Overall, we found that BMI The Garden Hospital was meeting this essential standard.

User experience

On this occasion we did not speak to patients about this outcome area.

Other evidence

Senior managers told us that all medical devices and implants used at the hospital were approved by the Medicines and Healthcare products Regulatory Agency (MHRA) and were marked accordingly. The MHRA is the government agency responsible for ensuring that medicines and medical devices work, and are acceptably safe. The provider was aware that a number of patients had undergone breast enhancement surgery at the hospital between 2007 and 2010 using implants that were now withdrawn from use. As soon as an alert was received from the MHRA about the safety of the implants in 2010 they had been quarantined and not used again.

There were contracts in place for the servicing of equipment including that used in the operating theatres and checks were carried out on a regular basis. This ensured that medical equipment was maintained in a safe condition. We saw that regular checks of medical gases and operating theatre lights had taken place and were recorded.

Decontamination of instruments took place at another BMI Healthcare Limited facility. Any concerns about decontamination were highlighted immediately and action had been taken to improve practices. We saw that records were kept of all sterile instruments used during surgery.
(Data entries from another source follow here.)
-- pv_equiv track=rewrite | github.com/agnostiQ/DQC1-knots | utils.py | traceGetCount
-- ===== SOURCE A (Python) =====
-- def getComputationalBasis(n):
--     """
--     Returns a dictionary with computational basis
--     in lexicographical ordering, for n qubits.
--     """
--     myDict = {}
--     for i in range(2**n):
--         word = ''
--         for j in range(n):
--             word = word + str((i//(2**j))%2)
--         myDict[word] = 0
--
--     return myDict
--
-- def traceGetCount(countDict, i):
--     """
--     Takes counts dictionary from IBM QPU.
--     Returns counts for qubit(s) i, with others traced out.
--     """
--     dim = len(i)
--     myDict = getComputationalBasis(dim)
--
--     for j in countDict:
--         shortKey = ''
--         for k in i:
--             shortKey = shortKey + j[k]
--
--         myDict[shortKey] += countDict[j]
--
--     return myDict
-- ===== SOURCE B (Python) =====
-- def traceGetCount(countDict, i):
--     """
--     Takes counts dictionary from IBM QPU.
--     Returns counts for qubit(s) i, with others traced out.
--     """
--     # Recursively built basis (LSB-first), and a gather: for each basis key,
--     # scan countDict and sum the entries whose projection onto i matches it.
--     def basis(n):
--         if n == 0:
--             return ['']
--         return [d + w for w in basis(n - 1) for d in '01']
--     return {key: sum(c for s, c in countDict.items()
--                      if all(s[k] == ch for k, ch in zip(i, key)))
--             for key in basis(len(i))}
-- ===== Notes on version B (the rewrite author's own statement) =====
-- stated objective: alternative
-- what changed: A scatters: it pre-builds the full 2^dim basis dict with keys made by repeated integer division and accumulates each measurement into it in place; B gathers: it builds the basis recursively (basis(n) prefixes '0'/'1' onto basis(n-1)) and computes each output count by scanning countDict and summing the entries whose projection onto i matches that key, with no accumulator dict or mutation at all.
-- outside the precondition, e.g. on traceGetCount({'2': 5}, [0]): A raises KeyError, B returns {'0': 0, '1': 0}; on traceGetCount({'0': 5}, [3]): A raises IndexError, B raises IndexError
import Mathlib
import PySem

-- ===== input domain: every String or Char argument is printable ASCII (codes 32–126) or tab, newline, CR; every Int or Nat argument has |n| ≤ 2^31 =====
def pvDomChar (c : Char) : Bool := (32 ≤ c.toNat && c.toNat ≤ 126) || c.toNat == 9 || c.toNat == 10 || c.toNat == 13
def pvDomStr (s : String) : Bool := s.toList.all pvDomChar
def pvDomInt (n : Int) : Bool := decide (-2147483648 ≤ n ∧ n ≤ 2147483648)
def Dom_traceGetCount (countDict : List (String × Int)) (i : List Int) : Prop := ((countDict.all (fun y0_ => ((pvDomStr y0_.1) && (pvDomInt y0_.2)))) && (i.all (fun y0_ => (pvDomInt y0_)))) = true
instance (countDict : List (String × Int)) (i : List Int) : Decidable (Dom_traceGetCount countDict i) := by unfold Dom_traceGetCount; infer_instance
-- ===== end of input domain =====

-- B replaces A's scatter (pre-build the full 2^dim basis dict, accumulate each entry into it
-- in place) by a gather (recursive basis construction; each output count is the sum over the
-- countDict entries whose projection matches that key); objective: alternative.

-- ===== PORT A =====
-- inner loop of getComputationalBasis: word = word + str((i//(2**j))%2)  (string as List Char)
def pvBasisWord (n : Nat) (iIdx : Int) : List Char :=
  (PySem.List.pyRange 0 (n : Int) 1).foldl
    (fun w j => w ++ PySem.Int.toChars (PySem.Int.mod (PySem.Int.floordiv iIdx ((2 : Int) ^ j.toNat)) 2)) []

def getComputationalBasisP (n : Nat) : PySem.Dict String Int :=
  (PySem.List.pyRange 0 ((2 : Int) ^ n) 1).foldl
    (fun d iIdx => d.insert (String.ofList (pvBasisWord n iIdx)) 0) PySem.Dict.empty

def traceGetCount (countDict : List (String × Int)) (i : List Int) : List (String × Int) :=
  let dim := i.length
  let myDict := getComputationalBasisP dim
  (countDict.foldl
    (fun d p =>
      -- shortKey = shortKey + j[k]; Python raises IndexError where pyGet? is none (excluded by Pre_)
      let shortKey := String.ofList (i.foldl (fun s k => s ++ [(PySem.Str.pyGet? p.1 k).getD ' ']) [])
      -- myDict[shortKey] += countDict[j]; Python raises KeyError in the none branch (excluded by Pre_)
      match d.get? shortKey with
      | some v => d.insert shortKey (v + (PySem.Dict.get? (PySem.Dict.mk countDict) p.1).getD 0)
      | none => d)
    myDict).items

-- ===== PORT B =====
-- basis(n): [''] if n == 0 else [d + w for w in basis(n-1) for d in '01']
def pvBasisRec : Nat → List (List Char)
  | 0 => [[]]
  | n + 1 => (pvBasisRec n).flatMap (fun w => ['0' :: w, '1' :: w])
lemma pv_sul_spec (k : Nat) : ∀ (h : List Int) (pos : Nat), h.length - pos ≤ k →
    pos < h.length → pvInvX h pos → (0 < pos → pvCB h pos (h.getD ((pos - 1) / 2) 0)) →
    (pvSiftupLoop h h.length pos).1.length = h.length ∧
    (pvSiftupLoop h h.length pos).2 < h.length ∧
    h.length ≤ 2 * (pvSiftupLoop h h.length pos).2 + 1 ∧
    pvInvX (pvSiftupLoop h h.length pos).1 (pvSiftupLoop h h.length pos).2 ∧
    ((pvSiftupLoop h h.length pos).1 : Multiset Int) + {h.getD pos 0} =
      (↑h : Multiset Int) + {(pvSiftupLoop h h.length pos).1.getD (pvSiftupLoop h h.length pos).2 0} := by
  induction k with
  | zero => intro h pos hk hp _ _; omega
  | succ k ih =>
    intro h pos hk hp hx hpcb
    by_cases hc : 2 * pos + 1 < h.length
    · -- there is a child: one common argument for either selected child c
      have main : ∀ c : Nat, pos < c → c < h.length → (c - 1) / 2 = pos →
          (∀ j, 0 < j → j < h.length → (j - 1) / 2 = pos → h.getD c 0 ≤ h.getD j 0) →
          (pvSiftupLoop (h.set pos (h.getD c 0)) h.length c).1.length = h.length ∧
          (pvSiftupLoop (h.set pos (h.getD c 0)) h.length c).2 < h.length ∧
          h.length ≤ 2 * (pvSiftupLoop (h.set pos (h.getD c 0)) h.length c).2 + 1 ∧
          pvInvX (pvSiftupLoop (h.set pos (h.getD c 0)) h.length c).1
            (pvSiftupLoop (h.set pos (h.getD c 0)) h.length c).2 ∧
          ((pvSiftupLoop (h.set pos (h.getD c 0)) h.length c).1 : Multiset Int) + {h.getD pos 0} =
            (↑h : Multiset Int) +
              {(pvSiftupLoop (h.set pos (h.getD c 0)) h.length c).1.getD
                (pvSiftupLoop (h.set pos (h.getD c 0)) h.length c).2 0} := by
        intro c hposc hcl hcpar hcmin
        have hlen : (h.set pos (h.getD c 0)).length = h.length := by simp
        have hx' : pvInvX (h.set pos (h.getD c 0)) c := by
          intro i hi0 hil hine hipar
          simp only [List.length_set] at hil
          by_cases hipos : i = pos
          · subst hipos
            rw [pv_getD_set_self hp]
            rcases Nat.eq_zero_or_pos i with h0 | hipos0
            · omega
            · rw [pv_getD_set_ne (by omega : i ≠ (i - 1) / 2)]
              exact hpcb hipos0 c (by omega) hcl hcpar
          · by_cases hpar : (i - 1) / 2 = pos
            · rw [hpar, pv_getD_set_self hp, pv_getD_set_ne (Ne.symm hipos)]
              exact hcmin i hi0 hil hpar
            · rw [pv_getD_set_ne (fun e => hpar e.symm), pv_getD_set_ne (Ne.symm hipos)]
              exact hx i hi0 hil hipos hpar
        have hpcb' : 0 < c → pvCB (h.set pos (h.getD c 0)) c
            ((h.set pos (h.getD c 0)).getD ((c - 1) / 2) 0) := by
          intro _ j hj0 hjl hjpar
          simp only [List.length_set] at hjl
          rw [hcpar, pv_getD_set_self hp, pv_getD_set_ne (by omega : pos ≠ j)]
          have hj2 := hx j hj0 hjl (by omega) (by omega)
          rw [hjpar] at hj2
          exact hj2
        have hrec := ih (h.set pos (h.getD c 0)) c (by rw [hlen]; omega) (by rw [hlen]; omega) hx' hpcb'
        rw [hlen] at hrec
        obtain ⟨r1, r2, r3, r4, r5⟩ := hrec
        refine ⟨r1, r2, r3, r4, ?_⟩
        rw [pv_getD_set_ne (by omega : pos ≠ c)] at r5
        have E := pv_mset_set h pos (h.getD c 0) hp
        set M := ((pvSiftupLoop (h.set pos (h.getD c 0)) h.length c).1 : Multiset Int) with hM
        set w := (pvSiftupLoop (h.set pos (h.getD c 0)) h.length c).1.getD
          (pvSiftupLoop (h.set pos (h.getD c 0)) h.length c).2 0 with hw
        have : M + {h.getD pos 0} + {h.getD c 0} = ((↑h : Multiset Int) + {w}) + {h.getD c 0} := by
          calc M + {h.getD pos 0} + {h.getD c 0}
              = (M + {h.getD c 0}) + {h.getD pos 0} := by
                rw [add_assoc, add_assoc, add_comm ({h.getD pos 0} : Multiset Int)]
            _ = (((h.set pos (h.getD c 0) : List Int) : Multiset Int) + {w}) + {h.getD pos 0} := by rw [r5]
            _ = (((h.set pos (h.getD c 0) : List Int) : Multiset Int) + {h.getD pos 0}) + {w} := by
                rw [add_assoc, add_assoc, add_comm ({w} : Multiset Int)]
            _ = ((↑h : Multiset Int) + {h.getD c 0}) + {w} := by rw [E]
            _ = ((↑h : Multiset Int) + {w}) + {h.getD c 0} := by
                rw [add_assoc, add_assoc, add_comm ({w} : Multiset Int)]
        exact add_right_cancel this
      rw [pvSiftupLoop]
      dsimp only
      rw [dif_pos hc]
      by_cases hsel : 2 * pos + 1 + 1 < h.length ∧
          ¬ h.getD (2 * pos + 1) 0 < h.getD (2 * pos + 1 + 1) 0
      · rw [if_pos hsel]
        refine main (2 * pos + 2) (by omega) (by omega) (by omega) ?_
        intro j hj0 hjl hjpar
        have : j = 2 * pos + 1 ∨ j = 2 * pos + 2 := by omega
        rcases this with e | e <;> subst e
        · exact not_lt.mp hsel.2
        · exact le_refl _
      · rw [if_neg hsel]
        refine main (2 * pos + 1) (by omega) hc (by omega) ?_
        intro j hj0 hjl hjpar
        have : j = 2 * pos + 1 ∨ j = 2 * pos + 2 := by omega
        rcases this with e | e <;> subst e
        · exact le_refl _
        · rcases not_and_or.mp hsel with h' | h'
          · omega
          · exact le_of_lt (not_not.mp h')
    · -- no child: the loop exits immediately
      rw [pvSiftupLoop]
      dsimp only
      rw [dif_neg hc]
      exact ⟨rfl, hp, by omega, hx, rfl⟩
This enabled the tracking and tracing of instruments if decontamination concerns were later identified.

We saw that medical products were stored safely in a cupboard in the theatre area. We saw a number of breast implants in sealed boxes. These were within the expiry date for the product and were not of the type that had been withdrawn from use because of safety concerns.

Any safety alerts received from the MHRA or equipment manufacturers were disseminated to the appropriate staff and products were withdrawn immediately when required. Examples were provided of when this had happened. All medical devices purchased needed to be approved by the MHRA.

We saw emergency equipment was easily accessible to staff in the theatre area. An emergency airway kit was kept in the lift in case this was needed by patients returning to the ward after surgery. Emergency equipment had undergone regular checks to ensure it was fully functioning when needed.